I checked the Log-Files (already disabled ssh to the internet):

Before:
# cat /var/log/messages.1|grep ssh|more
Nov 21 18:34:04 MyServer kernel: ssh[22715]: segfault at 0000000000000000 rip 0000000008048e33 rsp 00000000ffc07d40 error 4
Nov 21 18:34:04 MyServer kernel: ssh[22717]: segfault at 0000000000000000 rip 0000000008048e33 rsp 00000000ffc07d40 error 4
Nov 21 18:34:04 MyServer kernel: ssh[22743]: segfault at 0000000000000000 rip 0000000008048e33 rsp 00000000ffc07d40 error 4
Nov 21 18:34:04 MyServer kernel: ssh[22830]: segfault at 0000000000000000 rip 0000000008048e33 rsp 00000000ffc07d40 error 4
... and so on till 27.11. (then i disabled ssh in the firewall)

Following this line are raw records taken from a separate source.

theorem phase1 (n : Int) (hn : 0 < n) (cs : List Char) :
    (PySem.List.enumerate cs 0).foldl (aStep n) (List.replicate n.toNat none)
      = (PySem.List.pyRange 0 n 1).map (bFull cs n) := by
  induction cs using List.reverseRecOn with
  | nil =>
      have hnil : ∀ pos ∈ PySem.List.pyRange 0 n 1, bFull [] n pos = (none : Option Int) := by
        intro pos hpos
        have hb := PySem.List.mem_pyRange_one.mp hpos
        rw [bFull_eq, List.find?_eq_none]
        intro city hc
        have hcb := PySem.List.mem_pyRange_one.mp hc
        have h0 : 0 ≤ city * n + pos := by
          have := mul_nonneg hcb.1 hn.le; omega
        unfold bp
        have e : decide (city * n + pos < PySem.List.len ([] : List Char)) = false := by
          rw [PySem.List.len_eq]; simp; omega
        rw [e, Bool.false_and]; simp
      rw [List.map_congr_left hnil, List.map_const', PySem.List.length_pyRange_one]
      norm_num
  | append_singleton cs c ih =>
      rw [PySem.List.enumerate_append, List.foldl_append, ih,
        PySem.List.enumerate_cons]
      simp only [PySem.List.enumerate_nil, List.foldl_cons, List.foldl_nil, zero_add]
      have hL0 : (0 : Int) ≤ (cs.length : Int) := by positivity
      by_cases hc : c = '1'
      case neg =>
        rw [show aStep n ((PySem.List.pyRange 0 n 1).map (bFull cs n)) ((cs.length : Int), c)
              = (PySem.List.pyRange 0 n 1).map (bFull cs n) from by
            unfold aStep; rw [if_neg (by simpa using hc)]]
        apply List.map_congr_left
        intro pos hpos
        have hb := PySem.List.mem_pyRange_one.mp hpos
        rw [bFull_eq, bFull_eq]
        apply (find?_congr_mem ?_).symm
        intro city hcity
        have hcb := PySem.List.mem_pyRange_one.mp hcity
        have h0 : 0 ≤ city * n + pos := by have := mul_nonneg hcb.1 hn.le; omega
        by_cases heq : city * n + pos = (cs.length : Int)
        · rw [bp_snoc_at cs c heq]
          have eold : bp cs n pos city = false := by
            unfold bp
            have e : decide (city * n + pos < PySem.List.len cs) = false := by
              rw [PySem.List.len_eq]; simp; omega
            rw [e, Bool.false_and]
          rw [eold]
          simp [hc]
        · exact bp_snoc_ne cs c h0 heq
      case pos =>
        subst hc
        set L : Int := (cs.length : Int) with hLdef
        set c0 : Int := PySem.Int.floordiv L n with hc0def
        set p0 : Int := PySem.Int.mod L n with hp0def
        have hp00 : 0 ≤ p0 := PySem.Int.mod_nonneg L hn
        have hp0n : p0 < n := PySem.Int.mod_lt L hn
        have hc00 : 0 ≤ c0 := by
          rw [hc0def, PySem.Int.floordiv_eq_ediv_of_pos hn]
          exact Int.ediv_nonneg hL0 hn.le
        have hsum : c0 * n + p0 = L := PySem.Int.floordiv_mul_add_mod L n
        have huniq : ∀ city pos : Int, 0 ≤ pos → pos < n → city * n + pos = L →
            city = c0 ∧ pos = p0 := by
          intro city pos hp hpn he
          have hd := divmod_unique (n := n) city pos hn hp hpn
          rw [he] at hd
          exact ⟨hd.1.symm, hd.2.symm⟩
        have hget : PySem.List.pyGetD ((PySem.List.pyRange 0 n 1).map (bFull cs n)) p0 none
            = bFull cs n p0 := PySem.List.pyGetD_map_pyRange_of_nonneg _ n p0 none hp00 hp0n
        have hstep : aStep n ((PySem.List.pyRange 0 n 1).map (bFull cs n)) (L, '1')
            = if c0 < n ∧ bFull cs n p0 = none
              then PySem.List.pySetD ((PySem.List.pyRange 0 n 1).map (bFull cs n)) p0 (some c0)
              else (PySem.List.pyRange 0 n 1).map (bFull cs n) := by
          unfold aStep
          rw [if_pos rfl]
          dsimp only
          rw [hget]
          by_cases hset : c0 < n ∧ bFull cs n p0 = none
          · rw [if_pos ⟨hc00, hset.1, hp00, hp0n, hset.2⟩, if_pos hset]
          · rw [if_neg (by intro h; exact hset ⟨h.2.1, h.2.2.2.2⟩), if_neg hset]
        rw [hstep]
        by_cases hset : c0 < n ∧ bFull cs n p0 = none
        · rw [if_pos hset, PySem.List.pySetD_of_nonneg _ _ hp00]
          apply List.ext_getElem
          · simp
          intro k hk1 hk2
          simp only [List.length_set, List.length_map] at hk1
          rw [List.getElem_set, List.getElem_map, List.getElem_map,
            PySem.List.getElem_pyRange_one]
          simp only [zero_add]
          split
          next h =>
            have hkp : (k : Int) = p0 := by omega
            rw [hkp]
            refine (find?_pyRange_update_none (p := bp cs n p0) ?_ ?_ hc00 hset.1 ?_).symm
            · rw [← bFull_eq]; exact hset.2
            · intro x hx1 hx2 hxne
              apply bp_snoc_ne
              · have := mul_nonneg hx1 hn.le; omega
              · intro habs
                exact hxne (huniq x p0 hp00 hp0n habs).1
            · show bp (cs ++ ['1']) n p0 c0 = true
              rw [bp_snoc_at cs '1' hsum]; simp
          next h =>
            have hkp : (k : Int) ≠ p0 := by omega
            rw [bFull_eq, bFull_eq]
            apply find?_congr_mem
            intro city hcity
            have hcb := PySem.List.mem_pyRange_one.mp hcity
            refine (bp_snoc_ne cs '1' ?_ ?_).symm
            · have hkk : (0:Int) ≤ (k:Int) := by positivity
              have := mul_nonneg hcb.1 hn.le; omega
            · intro habs
              have hk0 : (0:Int) ≤ (k:Int) := by positivity
              have hkn : (k : Int) < n := by
                have := hk2
                simp only [List.length_map, PySem.List.length_pyRange_one] at this
                omega
              exact hkp (huniq city (k:Int) hk0 hkn habs).2
        · rw [if_neg hset]
          apply List.map_congr_left
          intro pos hpos
          have hb := PySem.List.mem_pyRange_one.mp hpos
          by_cases hpp : pos = p0
          · subst hpp
            rcases not_and_or.mp hset with hc0n | hsome
            · rw [bFull_eq, bFull_eq]
              apply (find?_congr_mem ?_).symm
              intro city hcity
              have hcb := PySem.List.mem_pyRange_one.mp hcity
              apply bp_snoc_ne
              · have := mul_nonneg hcb.1 hn.le; omega
              · intro habs
                have := (huniq city p0 hb.1 hb.2 habs).1
                omega
            · obtain ⟨v, hv⟩ := Option.ne_none_iff_exists'.mp hsome
              have hpv : bp cs n p0 v = true := by
                have := List.find?_some (bFull_eq cs n p0 ▸ hv)
                exact this
              have hvlt : v < c0 := by
                have hd : decide (v * n + p0 < L) = true := by
                  unfold bp at hpv
                  rcases Bool.and_eq_true_iff.mp hpv with ⟨h1, _⟩
                  rw [PySem.List.len_eq] at h1
                  exact h1
                have hvL : v * n + p0 < L := of_decide_eq_true hd
                have : v * n < c0 * n := by omega
                exact lt_of_mul_lt_mul_right (by omega) hn.le
              rw [hv]
              refine (find?_pyRange_update_found (p := bp cs n p0) ?_ ?_ hvlt).symm
              · rw [← bFull_eq]; exact hv
              · intro x hx1 hx2 hxne
                apply bp_snoc_ne
                · have := mul_nonneg hx1 hn.le; omega
                · intro habs
                  exact hxne (huniq x p0 hb.1 hb.2 habs).1
          · rw [bFull_eq, bFull_eq]
            apply (find?_congr_mem ?_).symm
            intro city hcity
            have hcb := PySem.List.mem_pyRange_one.mp hcity
            apply bp_snoc_ne
            · have := mul_nonneg hcb.1 hn.le; omega
            · intro habs
              exact hpp (huniq city pos hb.1 hb.2 habs).2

# cat /var/log/secure.1|grep 'Accepted password'
Nov 21 18:17:46 MyServer sshd[13730]: Accepted password for nagios from x.x.x.x port 52179 ssh2
... and so on till 27.11.
Some IP Addresses are unknown by me, so I think someone got access to my system?!

Now I disabled ssh root access and changed the password for user nagios.

Open Ports to connect to the server over the internet: ssh, http
I'm the only one who has shell access.

Do you need the output of lsof -Pwn, netstat -anpe, ps -afxwwwe?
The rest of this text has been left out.